PROBLEM STATEMENT: For the records below, print the lines from the line with "lemma mO_append (l" through the line with "[ih]; simp [List.append_assoc]" exactly as written; include both end lines and exclude the rest.

▬▬▬▬▬▬

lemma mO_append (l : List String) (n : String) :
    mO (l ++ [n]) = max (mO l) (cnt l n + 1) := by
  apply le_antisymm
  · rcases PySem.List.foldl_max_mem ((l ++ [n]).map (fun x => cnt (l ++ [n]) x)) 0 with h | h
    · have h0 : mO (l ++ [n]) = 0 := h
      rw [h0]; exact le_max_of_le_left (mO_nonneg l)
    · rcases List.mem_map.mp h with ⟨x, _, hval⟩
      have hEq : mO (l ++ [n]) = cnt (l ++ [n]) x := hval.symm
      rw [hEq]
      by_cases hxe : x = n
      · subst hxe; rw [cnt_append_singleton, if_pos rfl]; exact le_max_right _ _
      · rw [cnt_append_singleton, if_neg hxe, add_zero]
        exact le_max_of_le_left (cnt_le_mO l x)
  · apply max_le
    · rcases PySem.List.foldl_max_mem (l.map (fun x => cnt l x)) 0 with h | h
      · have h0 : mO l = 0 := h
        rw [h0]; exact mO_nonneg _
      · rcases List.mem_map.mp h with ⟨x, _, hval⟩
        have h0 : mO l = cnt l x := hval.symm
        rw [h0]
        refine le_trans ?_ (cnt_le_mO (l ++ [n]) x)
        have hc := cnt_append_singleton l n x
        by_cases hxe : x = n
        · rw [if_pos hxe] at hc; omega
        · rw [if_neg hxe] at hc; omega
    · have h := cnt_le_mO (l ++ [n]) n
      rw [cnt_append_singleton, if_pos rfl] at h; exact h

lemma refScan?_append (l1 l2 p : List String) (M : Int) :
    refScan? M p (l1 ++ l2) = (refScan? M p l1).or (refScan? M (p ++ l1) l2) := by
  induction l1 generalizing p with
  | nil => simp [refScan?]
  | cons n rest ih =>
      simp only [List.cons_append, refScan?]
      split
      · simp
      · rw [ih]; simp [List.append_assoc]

▬▬▬▬▬▬

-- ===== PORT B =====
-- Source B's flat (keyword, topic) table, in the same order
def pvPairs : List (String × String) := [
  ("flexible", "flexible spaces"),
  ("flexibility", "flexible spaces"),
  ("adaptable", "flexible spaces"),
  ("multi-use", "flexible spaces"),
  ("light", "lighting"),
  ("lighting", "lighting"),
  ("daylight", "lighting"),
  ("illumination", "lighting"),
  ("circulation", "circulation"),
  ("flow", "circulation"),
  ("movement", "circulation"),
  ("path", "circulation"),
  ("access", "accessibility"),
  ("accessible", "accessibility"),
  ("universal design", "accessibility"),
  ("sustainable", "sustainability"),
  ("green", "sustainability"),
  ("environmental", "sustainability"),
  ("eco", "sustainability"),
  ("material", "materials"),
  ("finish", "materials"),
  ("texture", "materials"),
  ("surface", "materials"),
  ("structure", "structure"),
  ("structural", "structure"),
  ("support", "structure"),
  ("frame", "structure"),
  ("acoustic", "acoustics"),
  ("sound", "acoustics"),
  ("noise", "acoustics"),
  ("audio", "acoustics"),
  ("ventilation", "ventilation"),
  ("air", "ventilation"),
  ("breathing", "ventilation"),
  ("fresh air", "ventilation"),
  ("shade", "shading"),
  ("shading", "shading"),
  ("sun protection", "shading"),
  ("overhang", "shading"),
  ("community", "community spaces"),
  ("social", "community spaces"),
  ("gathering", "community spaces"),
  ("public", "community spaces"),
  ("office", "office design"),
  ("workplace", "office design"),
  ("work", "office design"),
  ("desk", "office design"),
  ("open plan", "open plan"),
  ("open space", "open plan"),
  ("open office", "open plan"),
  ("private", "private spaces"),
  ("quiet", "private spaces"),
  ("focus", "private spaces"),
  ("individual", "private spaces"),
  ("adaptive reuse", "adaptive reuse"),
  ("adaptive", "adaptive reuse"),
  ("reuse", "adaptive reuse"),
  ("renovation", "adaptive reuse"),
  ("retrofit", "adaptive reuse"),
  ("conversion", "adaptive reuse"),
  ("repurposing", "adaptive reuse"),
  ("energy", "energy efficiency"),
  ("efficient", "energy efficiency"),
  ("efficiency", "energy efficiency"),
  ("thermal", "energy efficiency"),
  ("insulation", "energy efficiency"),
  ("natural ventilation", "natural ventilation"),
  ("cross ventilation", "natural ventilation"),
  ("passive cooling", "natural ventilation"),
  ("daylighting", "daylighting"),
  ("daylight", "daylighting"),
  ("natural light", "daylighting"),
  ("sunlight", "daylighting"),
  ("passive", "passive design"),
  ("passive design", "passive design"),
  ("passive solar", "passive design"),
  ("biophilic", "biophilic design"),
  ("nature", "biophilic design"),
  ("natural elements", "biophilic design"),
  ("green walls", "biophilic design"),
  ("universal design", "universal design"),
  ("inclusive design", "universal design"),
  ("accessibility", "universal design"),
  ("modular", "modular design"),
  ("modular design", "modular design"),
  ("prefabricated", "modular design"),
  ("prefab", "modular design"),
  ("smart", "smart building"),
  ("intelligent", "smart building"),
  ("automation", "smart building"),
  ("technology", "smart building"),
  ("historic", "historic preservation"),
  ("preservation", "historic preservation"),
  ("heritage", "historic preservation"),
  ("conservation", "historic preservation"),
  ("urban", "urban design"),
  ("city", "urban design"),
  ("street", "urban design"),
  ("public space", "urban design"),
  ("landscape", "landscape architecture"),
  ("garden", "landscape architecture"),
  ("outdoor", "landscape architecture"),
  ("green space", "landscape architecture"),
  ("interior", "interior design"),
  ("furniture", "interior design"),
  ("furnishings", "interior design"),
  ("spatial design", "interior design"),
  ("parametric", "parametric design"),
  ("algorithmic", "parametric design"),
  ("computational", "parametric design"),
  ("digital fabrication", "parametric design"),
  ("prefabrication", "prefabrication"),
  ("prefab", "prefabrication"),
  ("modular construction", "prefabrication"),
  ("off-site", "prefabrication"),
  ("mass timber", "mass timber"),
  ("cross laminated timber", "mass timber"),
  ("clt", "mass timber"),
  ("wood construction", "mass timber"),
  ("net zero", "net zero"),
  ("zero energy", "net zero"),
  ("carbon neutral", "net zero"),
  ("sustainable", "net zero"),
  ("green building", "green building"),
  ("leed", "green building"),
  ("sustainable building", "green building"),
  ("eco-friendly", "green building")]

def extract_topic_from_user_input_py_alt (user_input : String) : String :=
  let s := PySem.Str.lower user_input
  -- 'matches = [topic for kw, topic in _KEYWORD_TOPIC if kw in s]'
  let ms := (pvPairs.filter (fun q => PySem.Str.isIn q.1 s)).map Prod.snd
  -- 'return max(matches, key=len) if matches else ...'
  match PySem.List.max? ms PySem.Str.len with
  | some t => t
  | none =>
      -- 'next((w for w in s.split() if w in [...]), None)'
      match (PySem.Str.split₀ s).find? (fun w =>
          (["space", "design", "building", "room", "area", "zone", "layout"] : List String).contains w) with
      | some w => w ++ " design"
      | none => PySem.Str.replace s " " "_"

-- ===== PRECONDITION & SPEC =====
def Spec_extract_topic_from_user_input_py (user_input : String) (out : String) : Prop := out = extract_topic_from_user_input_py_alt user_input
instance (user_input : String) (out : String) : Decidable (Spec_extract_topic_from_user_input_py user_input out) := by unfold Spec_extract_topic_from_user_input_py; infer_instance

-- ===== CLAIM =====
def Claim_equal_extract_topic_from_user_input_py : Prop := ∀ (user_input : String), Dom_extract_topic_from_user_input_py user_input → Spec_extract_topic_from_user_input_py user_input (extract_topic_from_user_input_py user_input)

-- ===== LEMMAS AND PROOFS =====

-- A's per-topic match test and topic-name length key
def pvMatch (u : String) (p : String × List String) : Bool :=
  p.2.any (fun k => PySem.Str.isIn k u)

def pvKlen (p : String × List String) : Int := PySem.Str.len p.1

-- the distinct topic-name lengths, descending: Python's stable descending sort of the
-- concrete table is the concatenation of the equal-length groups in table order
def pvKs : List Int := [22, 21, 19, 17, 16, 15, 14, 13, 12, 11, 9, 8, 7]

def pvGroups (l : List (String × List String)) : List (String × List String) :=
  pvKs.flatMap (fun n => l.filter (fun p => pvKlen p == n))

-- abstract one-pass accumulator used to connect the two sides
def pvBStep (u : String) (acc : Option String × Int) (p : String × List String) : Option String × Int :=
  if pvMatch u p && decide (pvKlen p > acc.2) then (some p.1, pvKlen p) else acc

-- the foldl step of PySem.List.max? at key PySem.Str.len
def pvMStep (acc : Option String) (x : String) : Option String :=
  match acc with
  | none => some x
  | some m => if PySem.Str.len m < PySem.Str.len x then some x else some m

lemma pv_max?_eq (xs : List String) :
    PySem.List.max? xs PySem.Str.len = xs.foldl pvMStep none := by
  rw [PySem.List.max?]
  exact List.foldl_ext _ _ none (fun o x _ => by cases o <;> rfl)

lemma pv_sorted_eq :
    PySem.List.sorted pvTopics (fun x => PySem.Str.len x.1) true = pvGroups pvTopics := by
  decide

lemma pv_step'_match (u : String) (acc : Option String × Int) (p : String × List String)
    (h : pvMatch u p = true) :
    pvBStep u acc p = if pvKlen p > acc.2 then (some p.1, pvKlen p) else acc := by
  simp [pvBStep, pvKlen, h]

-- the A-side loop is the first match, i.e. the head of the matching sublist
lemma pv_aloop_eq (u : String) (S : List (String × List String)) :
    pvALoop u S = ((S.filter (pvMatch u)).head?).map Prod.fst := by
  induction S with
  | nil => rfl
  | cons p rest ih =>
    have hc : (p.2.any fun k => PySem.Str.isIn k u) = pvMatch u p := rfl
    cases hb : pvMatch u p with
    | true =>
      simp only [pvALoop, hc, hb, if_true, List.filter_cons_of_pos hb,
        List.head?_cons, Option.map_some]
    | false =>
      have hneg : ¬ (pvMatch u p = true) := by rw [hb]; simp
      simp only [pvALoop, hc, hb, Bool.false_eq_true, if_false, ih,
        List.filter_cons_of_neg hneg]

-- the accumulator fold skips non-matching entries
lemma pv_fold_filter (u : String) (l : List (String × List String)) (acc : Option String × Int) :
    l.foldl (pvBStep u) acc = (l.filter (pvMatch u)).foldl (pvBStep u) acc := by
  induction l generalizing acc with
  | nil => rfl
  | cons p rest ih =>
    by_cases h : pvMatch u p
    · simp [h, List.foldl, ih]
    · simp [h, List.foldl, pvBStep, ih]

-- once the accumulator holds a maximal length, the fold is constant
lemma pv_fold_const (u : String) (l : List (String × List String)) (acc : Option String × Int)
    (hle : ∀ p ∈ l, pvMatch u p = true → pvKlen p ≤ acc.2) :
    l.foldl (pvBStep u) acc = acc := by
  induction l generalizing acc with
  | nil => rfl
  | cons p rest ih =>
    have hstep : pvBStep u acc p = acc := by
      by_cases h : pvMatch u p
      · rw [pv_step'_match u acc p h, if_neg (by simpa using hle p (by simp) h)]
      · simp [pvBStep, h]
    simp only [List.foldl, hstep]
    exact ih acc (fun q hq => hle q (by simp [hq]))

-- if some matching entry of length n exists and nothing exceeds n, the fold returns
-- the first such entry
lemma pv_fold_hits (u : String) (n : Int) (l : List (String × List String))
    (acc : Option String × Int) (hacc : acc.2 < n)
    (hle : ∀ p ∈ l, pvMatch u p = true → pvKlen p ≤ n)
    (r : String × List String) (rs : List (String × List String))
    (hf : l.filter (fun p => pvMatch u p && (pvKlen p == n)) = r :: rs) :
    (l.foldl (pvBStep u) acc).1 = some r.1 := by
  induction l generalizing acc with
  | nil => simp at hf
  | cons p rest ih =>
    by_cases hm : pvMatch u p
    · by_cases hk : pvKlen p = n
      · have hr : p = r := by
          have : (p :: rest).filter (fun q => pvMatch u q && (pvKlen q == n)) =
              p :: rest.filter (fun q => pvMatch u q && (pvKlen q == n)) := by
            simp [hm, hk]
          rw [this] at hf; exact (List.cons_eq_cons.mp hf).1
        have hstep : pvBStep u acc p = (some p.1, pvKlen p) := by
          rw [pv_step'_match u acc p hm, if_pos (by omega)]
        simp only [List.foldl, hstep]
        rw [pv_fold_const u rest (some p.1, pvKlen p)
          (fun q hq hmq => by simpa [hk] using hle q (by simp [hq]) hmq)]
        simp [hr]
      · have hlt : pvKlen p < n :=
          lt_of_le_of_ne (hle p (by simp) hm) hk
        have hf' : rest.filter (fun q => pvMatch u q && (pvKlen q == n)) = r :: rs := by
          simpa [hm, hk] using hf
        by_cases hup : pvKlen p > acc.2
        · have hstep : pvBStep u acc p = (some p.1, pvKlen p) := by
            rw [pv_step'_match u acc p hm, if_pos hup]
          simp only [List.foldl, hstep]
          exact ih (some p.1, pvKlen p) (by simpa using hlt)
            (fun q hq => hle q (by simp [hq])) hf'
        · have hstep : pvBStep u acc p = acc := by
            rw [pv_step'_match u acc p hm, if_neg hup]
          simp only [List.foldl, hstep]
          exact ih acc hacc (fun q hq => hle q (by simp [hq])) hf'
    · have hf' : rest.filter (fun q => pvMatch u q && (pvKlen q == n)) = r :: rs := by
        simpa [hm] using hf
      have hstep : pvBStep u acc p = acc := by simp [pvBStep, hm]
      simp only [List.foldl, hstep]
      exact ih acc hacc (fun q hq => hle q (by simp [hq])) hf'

▬▬▬▬▬▬

RESPONSE TO THIS EXERCISE:
lemma mO_append (l : List String) (n : String) :
    mO (l ++ [n]) = max (mO l) (cnt l n + 1) := by
  apply le_antisymm
  · rcases PySem.List.foldl_max_mem ((l ++ [n]).map (fun x => cnt (l ++ [n]) x)) 0 with h | h
    · have h0 : mO (l ++ [n]) = 0 := h
      rw [h0]; exact le_max_of_le_left (mO_nonneg l)
    · rcases List.mem_map.mp h with ⟨x, _, hval⟩
      have hEq : mO (l ++ [n]) = cnt (l ++ [n]) x := hval.symm
      rw [hEq]
      by_cases hxe : x = n
      · subst hxe; rw [cnt_append_singleton, if_pos rfl]; exact le_max_right _ _
      · rw [cnt_append_singleton, if_neg hxe, add_zero]
        exact le_max_of_le_left (cnt_le_mO l x)
  · apply max_le
    · rcases PySem.List.foldl_max_mem (l.map (fun x => cnt l x)) 0 with h | h
      · have h0 : mO l = 0 := h
        rw [h0]; exact mO_nonneg _
      · rcases List.mem_map.mp h with ⟨x, _, hval⟩
        have h0 : mO l = cnt l x := hval.symm
        rw [h0]
        refine le_trans ?_ (cnt_le_mO (l ++ [n]) x)
        have hc := cnt_append_singleton l n x
        by_cases hxe : x = n
        · rw [if_pos hxe] at hc; omega
        · rw [if_neg hxe] at hc; omega
    · have h := cnt_le_mO (l ++ [n]) n
      rw [cnt_append_singleton, if_pos rfl] at h; exact h

lemma refScan?_append (l1 l2 p : List String) (M : Int) :
    refScan? M p (l1 ++ l2) = (refScan? M p l1).or (refScan? M (p ++ l1) l2) := by
  induction l1 generalizing p with
  | nil => simp [refScan?]
  | cons n rest ih =>
      simp only [List.cons_append, refScan?]
      split
      · simp
      · rw [ih]; simp [List.append_assoc]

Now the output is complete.